Search Insider: Pew: How Search Engines Are Used On A Typical Day
Pew: How Search Engines Are Used On A Typical Day by Rob Garner , Wednesday, August 13, 2008
THE PEW INTERNET AND
American Life Project released its latest survey on search engine usage last week, led by senior research fellow Deborah Fallows, which follows up on similar studies produced in 2002 and 2005. The study does not focus so much on actual daily search engine usage, but is more of a snapshot of a "typical day" in the online life activities of the sample group, with search and email being the most popular activities. As it states in the report, "these figures propel search further out of the pack, well ahead of other popular internet activities."
The sample group consisted of 2,251 adults, ages 18 and older, surveyed between April 8 and May 11, 2008. The big question in the survey was, "Did you happen to [use an online search engine] yesterday, or not?" -- and yielded 1,553 who said "yes." Here are more findings:
- Since 2002, the number of Internet users who search at least once a day has risen from approximately one-third, to almost half, or 49%. - Overall, the amount of daily search users grew 69% between 2002 and 2008. - While coming in a close second to email in this study, search beat out other daily Internet activities such as reading the news (39%), checking the weather (30%), researching a hobby (29%), surfing for fun (28%), and visiting a social networking site (13%). - Daily searchers are more likely to be "socially upscale" and college educated, with an income of $50,000 or more per year. - Searchers with incomes of $75,000 or more were the most active daily searchers (62%), followed by $50,000-$75,000 level, at 56%. - Internet users with broadband connections were much more likely to search than those with dial-up at home (58% vs. 26%). - Users between the ages of 18-29 and 30-49 were higher-than-average daily searchers (55% and 54% respectively). Of searchers 65 and older, only 27% were daily search users. - Data dating back to 2002 suggests that men who use the Internet have been more active daily search users. - Men are generally more aware of the differences between paid and natural search. The study found that men say they have searched more frequently, and are more confident in their search abilities.

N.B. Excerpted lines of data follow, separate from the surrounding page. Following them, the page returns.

-- pv_equiv track=rewrite | github.com/mj-park-001/jin_tools | maya/lib/node/namespace.py | replace_namespace
-- ===== SOURCE A (Python) =====
-- from typing import Tuple, List
--
-- def get_namespace_and_node(node: str) -> Tuple[str, str]:
--     """Get the namespace and exact node name.
--
--     Args:
--         node: The node name.
--
--     Returns:
--         A tuple containing (namespace, node_name).
--     """
--     namespace, separator, name = str(node).rpartition('|')[-1].rpartition(':')
--
--     return namespace, name
--
-- def get_node(node: str) -> str:
--     """Only get the exact node name without the namespace or parents.
--
--     Args:
--         node: The node name.
--
--     Returns:
--         The node name without namespace or path.
--     """
--     return get_namespace_and_node(node)[1]
--
-- def replace_namespace(node: str, namespace: str) -> str:
--     """Return the node path string with the specified namespace applied.
--
--     Args:
--         node: The node name.
--         namespace: The new namespace (can be None or empty for no namespace).
--
--     Returns:
--         The modified node name with the new namespace.
--     """
--     path = node.split('|')
--     path = [get_node(name) for name in path]
--
--     if not namespace:
--         # No namespace - return plain node names
--         return '|'.join([name if name else '' for name in path])
--
--     if not namespace.endswith(':'):
--         namespace += ':'
--
--     return '|'.join(['{}{}'.format(namespace, name) if name else '' for name in path])
-- ===== SOURCE B (Python) =====
-- def replace_namespace(node: str, namespace: str) -> str:
--     """Single reverse scan: walk the path backwards, copying each segment's
--     chars until a ':' is seen (then skip the old namespace part), and splice
--     the new namespace in front of every non-empty segment at its '|' boundary.
--     No split/list of segments is ever built."""
--     ns = ''
--     if namespace:
--         ns = namespace if namespace.endswith(':') else namespace + ':'
--     out = []           # result chars, collected in reverse order
--     nonempty = False   # current segment has kept chars
--     skipping = False   # we are inside the stripped namespace part of a segment
--     for ch in reversed(node):
--         if ch == '|':
--             if nonempty and ns:
--                 out.extend(reversed(ns))
--             out.append('|')
--             nonempty = False
--             skipping = False
--         elif skipping:
--             continue
--         elif ch == ':':
--             skipping = True
--         else:
--             out.append(ch)
--             nonempty = True
--     if nonempty and ns:
--         out.extend(reversed(ns))
--     return ''.join(reversed(out))
-- ===== Notes on version B (the rewrite author's own statement) =====
-- stated objective: alternative
-- what changed: Replaced the split('|') / per-segment rpartition(':') / join pipeline by a single reverse character scan with a skip flag that drops each segment's old namespace and splices the new one in at segment boundaries; no segment list is built.
import Mathlib
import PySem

Fallows also speculates about general reasons for the increase in search interest since it has been conducting the study. A spike in interest between June 2004 to September 2005 is attributed to increased media coverage and the visibility of search engine companies, particularly Google as it went through its IPO process. The study also attributes spikes between 2005 and the current study to a number of factors, including the increased relevancy and usefulness of engines, and also a greater availability of specific content to meet a wider query base. The study also cites increased home adoption of broadband as the single greatest factor in daily search habits.
What is also interesting in this study (but not noted), is that the overall usage of search engines is fairly consistent with previous studies -- 89% of respondents had previously used a search engine -- compared to approximately 90% to 91% of the group using email, the most popular activity. Comparing that with the overall growth in daily search activity, search engines have become a much more frequent and overarching touch point in the online experience.
Rob Garner is strategy director for digital marketing company iCrossing and writes for Great Finds, the iCrossing blog. He is president-elect of the Dallas/Fort Worth Search Engine Marketing Association. Contact him via email at firstname.lastname@example.org.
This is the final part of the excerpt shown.